The method of any one of claims 1 to 61, wherein the step a) further comprises transmitting or storing the audio signal and the calculated target specific loudness or its expression, and step b) further comprises The frequency and time variation is received prior to modifying the parameter to receive the transmitted or regenerated stored audio signal and the target specific loudness or its expression, and the execution of step a) is temporally and/or spatially separated from steps b) and c).
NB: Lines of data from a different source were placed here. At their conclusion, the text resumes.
-- pv_equiv track=rewrite | github.com/Inkmptnz/Liars-Dice | liarsDice.py | dice_options
-- ===== SOURCE A (Python) =====
-- def dice_options(last_bet, dice_count_game):
--     dice_permutation = []
--
--     if last_bet == (-1,-1):
--         for count in range(1, dice_count_game + 1):
--             for dice in range(1, 7):
--                 dice_permutation.append((count, dice))
--         return dice_permutation
--
--     for dice in range(last_bet[1] + 1, 7):
--         dice_permutation.append((last_bet[0], dice))
--
--     for count in range(last_bet[0] + 1, dice_count_game + 1):
--         for dice in range(1, 7):
--             dice_permutation.append((count, dice))
--     return dice_permutation
-- ===== SOURCE B (Python) =====
-- def dice_options(last_bet, dice_count_game):
--     if last_bet == (-1, -1):
--         n = 6 * (dice_count_game if dice_count_game > 0 else 0)
--         return [(i // 6 + 1, i % 6 + 1) for i in range(n)]
--     count, face = last_bet
--     row = 6 - face if face < 6 else 0
--     grid = 6 * (dice_count_game - count) if count < dice_count_game else 0
--     return [(count, face + 1 + i) if i < row else
--             ((i - row) // 6 + count + 1, (i - row) % 6 + 1)
--             for i in range(row + grid)]
-- ===== Notes on version B (the rewrite author's own statement) =====
-- stated objective: alternative
-- what changed: Replaced A's special-cased branch for the (-1,-1) sentinel and its two directed nested range-loops by a single linear-index scan: B computes the row and grid segment lengths in closed form and maps one flat range through divmod to produce each bet, with no nested loops and no appended-accumulator.
import Mathlib
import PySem

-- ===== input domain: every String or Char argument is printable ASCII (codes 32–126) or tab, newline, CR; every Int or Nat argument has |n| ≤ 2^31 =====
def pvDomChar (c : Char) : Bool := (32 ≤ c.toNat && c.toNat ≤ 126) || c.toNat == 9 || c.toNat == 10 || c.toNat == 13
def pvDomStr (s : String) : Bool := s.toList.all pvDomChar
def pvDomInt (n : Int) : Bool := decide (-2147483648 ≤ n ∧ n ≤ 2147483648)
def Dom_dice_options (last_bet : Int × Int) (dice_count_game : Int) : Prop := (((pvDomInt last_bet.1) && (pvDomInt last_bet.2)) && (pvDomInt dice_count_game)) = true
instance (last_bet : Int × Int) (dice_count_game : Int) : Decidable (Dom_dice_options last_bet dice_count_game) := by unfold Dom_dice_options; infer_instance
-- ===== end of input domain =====

-- ===== PORT A =====
-- B re-enumerates the bet grid by a single linear index with divmod instead of A's
-- special-cased nested range loops; objective: alternative (same cost, different algorithm).
def dice_options (last_bet : Int × Int) (dice_count_game : Int) : List (Int × Int) :=
  let dice_permutation : List (Int × Int) := []
  if last_bet = (-1, -1) then
    (PySem.List.pyRange 1 (dice_count_game + 1) 1).foldl
      (fun acc count =>
        (PySem.List.pyRange 1 7 1).foldl (fun acc2 dice => acc2 ++ [(count, dice)]) acc)
      dice_permutation
  else
    let p1 := (PySem.List.pyRange (last_bet.2 + 1) 7 1).foldl
      (fun acc dice => acc ++ [(last_bet.1, dice)]) dice_permutation
    (PySem.List.pyRange (last_bet.1 + 1) (dice_count_game + 1) 1).foldl
      (fun acc count =>
        (PySem.List.pyRange 1 7 1).foldl (fun acc2 dice => acc2 ++ [(count, dice)]) acc)
      p1

-- ===== PORT B =====
def dice_options_alt (last_bet : Int × Int) (dice_count_game : Int) : List (Int × Int) :=
  if last_bet = (-1, -1) then
    let n := 6 * (if dice_count_game > 0 then dice_count_game else 0)
    (PySem.List.pyRange 0 n 1).map
      (fun i => (PySem.Int.floordiv i 6 + 1, PySem.Int.mod i 6 + 1))
  else
    let count := last_bet.1
    let face := last_bet.2
    let row : Int := if face < 6 then 6 - face else 0
    let grid : Int := if count < dice_count_game then 6 * (dice_count_game - count) else 0
    (PySem.List.pyRange 0 (row + grid) 1).map
      (fun i =>
        if i < row then (count, face + 1 + i)
        else (PySem.Int.floordiv (i - row) 6 + count + 1, PySem.Int.mod (i - row) 6 + 1))

-- ===== PRECONDITION & SPEC =====
def Spec_dice_options (last_bet : Int × Int) (dice_count_game : Int) (out : List (Int × Int)) : Prop := out = dice_options_alt last_bet dice_count_game
instance (last_bet : Int × Int) (dice_count_game : Int) (out : List (Int × Int)) : Decidable (Spec_dice_options last_bet dice_count_game out) := by unfold Spec_dice_options; infer_instance

-- ===== CLAIM (what is proved, stated in full; the proofs are below) =====
def Claim_equal_dice_options : Prop := ∀ (last_bet : Int × Int) (dice_count_game : Int), Dom_dice_options last_bet dice_count_game → Spec_dice_options last_bet dice_count_game (dice_options last_bet dice_count_game)

-- ===== LEMMAS AND PROOFS =====
lemma fd6 (q a : Int) (h1 : 6*q ≤ a) (h2 : a < 6*q+6) : PySem.Int.floordiv a 6 = q := by
  rw [PySem.Int.floordiv_eq_iff_of_pos (by norm_num)]; omega

lemma md6 (q a : Int) (h1 : 6*q ≤ a) (h2 : a < 6*q+6) : PySem.Int.mod a 6 = a - 6*q := by
  have hf := fd6 q a h1 h2
  have := PySem.Int.floordiv_mul_add_mod a 6
  omega

lemma grid_lemma (c0 : Int) (m : Nat) :
    (List.range (6*m)).map
      (fun (k : Nat) => (PySem.Int.floordiv (k : Int) 6 + c0 + 1, PySem.Int.mod (k : Int) 6 + 1))
    = (PySem.List.pyRange (c0+1) (c0+1+(m : Int)) 1).flatMap
        (fun c => (PySem.List.pyRange 1 7 1).map (fun d => (c, d))) := by
  induction m with
  | zero => simp
  | succ n ih =>
    have h6 : 6*(n+1) = 6*n + 6 := by ring
    rw [h6, List.range_add, List.map_append, List.map_map, ih]
    have hr : (((n:Nat)+1 : Nat) : Int) = (n : Int) + 1 := by push_cast; ring
    rw [hr, show c0 + 1 + ((n:Int)+1) = (c0 + 1 + (n:Int)) + 1 by ring,
        PySem.List.pyRange_one_succ_right (by omega), List.flatMap_append]
    congr 1
    simp only [List.flatMap_cons, List.flatMap_nil, List.append_nil]
    have e : PySem.List.pyRange 1 7 1 = [1,2,3,4,5,6] := by decide
    have er : List.range 6 = [0,1,2,3,4,5] := by decide
    rw [e, er]
    simp only [List.map_cons, List.map_nil, Function.comp]
    have f0 := fd6 (n:Int) ((((6*n+0 : Nat)):Int)) (by push_cast; omega) (by push_cast; omega)
    have f1 := fd6 (n:Int) ((((6*n+1 : Nat)):Int)) (by push_cast; omega) (by push_cast; omega)
    have f2 := fd6 (n:Int) ((((6*n+2 : Nat)):Int)) (by push_cast; omega) (by push_cast; omega)
    have f3 := fd6 (n:Int) ((((6*n+3 : Nat)):Int)) (by push_cast; omega) (by push_cast; omega)
    have f4 := fd6 (n:Int) ((((6*n+4 : Nat)):Int)) (by push_cast; omega) (by push_cast; omega)
    have f5 := fd6 (n:Int) ((((6*n+5 : Nat)):Int)) (by push_cast; omega) (by push_cast; omega)
    have m0 := md6 (n:Int) ((((6*n+0 : Nat)):Int)) (by push_cast; omega) (by push_cast; omega)
    have m1 := md6 (n:Int) ((((6*n+1 : Nat)):Int)) (by push_cast; omega) (by push_cast; omega)
    have m2 := md6 (n:Int) ((((6*n+2 : Nat)):Int)) (by push_cast; omega) (by push_cast; omega)
    have m3 := md6 (n:Int) ((((6*n+3 : Nat)):Int)) (by push_cast; omega) (by push_cast; omega)
    have m4 := md6 (n:Int) ((((6*n+4 : Nat)):Int)) (by push_cast; omega) (by push_cast; omega)
    have m5 := md6 (n:Int) ((((6*n+5 : Nat)):Int)) (by push_cast; omega) (by push_cast; omega)
    rw [f0, f1, f2, f3, f4, f5, m0, m1, m2, m3, m4, m5]
    push_cast
    norm_num
    omega

lemma map_range_pyRange {α : Type} (a b : Int) (f : Int → α) :
    (PySem.List.pyRange a b 1).map f
      = (List.range (b-a).toNat).map (fun (k : Nat) => f (a + (k:Int))) := by
  rw [PySem.List.pyRange_one, List.map_map]; rfl

lemma AB_eq (last_bet : Int × Int) (dcg : Int) :
    dice_options last_bet dcg = dice_options_alt last_bet dcg := by
  obtain ⟨count, face⟩ := last_bet
  by_cases hs : ((count, face) : Int × Int) = ((-1 : Int), (-1 : Int))
  · simp only [dice_options, dice_options_alt, if_pos hs]
    simp only [PySem.List.foldl_append_singleton_eq_map]
    rw [PySem.List.foldl_append_eq_flatMap, List.nil_append]
    have hn : (if dcg > 0 then dcg else 0) = ((dcg.toNat : Nat) : Int) := by
      split <;> omega
    rw [hn, show (6 : Int) * ((dcg.toNat : Nat) : Int) = ((6 * dcg.toNat : Nat) : Int) by push_cast; ring]
    rw [map_range_pyRange]
    have g := grid_lemma 0 dcg.toNat
    simp only [add_zero, zero_add] at g ⊢
    rw [show ((6*dcg.toNat : Nat) : Int) - 0 = ((6*dcg.toNat : Nat) : Int) by ring,
        Int.toNat_natCast, g]
    by_cases h : dcg ≤ 0
    · rw [PySem.List.pyRange_one_eq_nil (a := 1) (b := dcg + 1) (by omega),
          PySem.List.pyRange_one_eq_nil (a := 1) (b := 1 + (dcg.toNat : Int)) (by omega)]
    · push Not at h
      rw [show (1 : Int) + (dcg.toNat : Int) = dcg + 1 by omega]
  · simp only [dice_options, dice_options_alt, if_neg hs]
    simp only [PySem.List.foldl_append_singleton_eq_map]
    rw [PySem.List.foldl_append_eq_flatMap, List.nil_append]
    set r : Int := if face < 6 then 6 - face else 0 with hr
    set g : Int := if count < dcg then 6 * (dcg - count) else 0 with hg
    have hr0 : 0 ≤ r := by rw [hr]; split <;> omega
    have hg0 : 0 ≤ g := by rw [hg]; split <;> omega
    rw [PySem.List.pyRange_one_append 0 r (r+g) hr0 (by omega), List.map_append]
    congr 1
    · -- row part
      rw [map_range_pyRange, map_range_pyRange]
      by_cases hf : face < 6
      · have hrv : r = 6 - face := by rw [hr, if_pos hf]
        rw [show (r - 0).toNat = (7 - (face+1)).toNat by omega]
        apply List.map_congr_left
        intro k hk
        rw [List.mem_range] at hk
        have hk' : (k : Int) < 7 - (face+1) := by omega
        rw [if_pos (by omega : (0 : Int) + (k:Int) < r)]
        norm_num
      · have hrv : r = 0 := by rw [hr, if_neg hf]
        rw [show (r - 0).toNat = 0 by omega, show (7 - (face+1)).toNat = 0 by omega]
        simp
    · -- grid part
      rw [map_range_pyRange]
      rw [show (r + g - r).toNat = g.toNat by omega]
      have step : (List.range g.toNat).map
          (fun (k:Nat) => if r + (k:Int) < r then (count, face + 1 + (r + (k:Int)))
            else (PySem.Int.floordiv (r + (k:Int) - r) 6 + count + 1,
                  PySem.Int.mod (r + (k:Int) - r) 6 + 1))
          = (List.range g.toNat).map
            (fun (k:Nat) => (PySem.Int.floordiv (k:Int) 6 + count + 1,
                             PySem.Int.mod (k:Int) 6 + 1)) := by
        apply List.map_congr_left
        intro k hk
        rw [if_neg (by omega), show r + (k:Int) - r = (k:Int) by ring]
      rw [step]
      have hm : g.toNat = 6 * (dcg - count).toNat := by
        rw [hg]; split <;> omega
      rw [hm, grid_lemma count ((dcg - count).toNat)]
      by_cases h : dcg ≤ count
      · rw [PySem.List.pyRange_one_eq_nil (a := count + 1) (b := dcg + 1) (by omega),
            PySem.List.pyRange_one_eq_nil (a := count + 1) (b := count + 1 + ((dcg - count).toNat : Int)) (by omega)]
      · push Not at h
        rw [show count + 1 + ((dcg - count).toNat : Int) = dcg + 1 by omega]

-- ===== VERDICT (by name: the statement is the Claim_ definition above) =====
theorem dice_options_spec : Claim_equal_dice_options := by
  intro last_bet dice_count_game _
  unfold Spec_dice_options
  exact AB_eq last_bet dice_count_game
A device for performing all the steps of the method, the method of any one of claims 1 to 61, the device comprising: computing means for calculating a target specific loudness as the audio signal a function; a derivation device whose derivation can be used to modify the audio signal to reduce frequency and time variation modification parameters between the particular loudness characteristic and the target specific loudness, and An application device that applies the modified parameters to the audio signal to reduce the difference between its specific loudness characteristics and the target specific loudness.

A computer program stored on a computer readable medium, adapted to cause a computer to perform all of the steps of the method of any one of claims 1 to 61.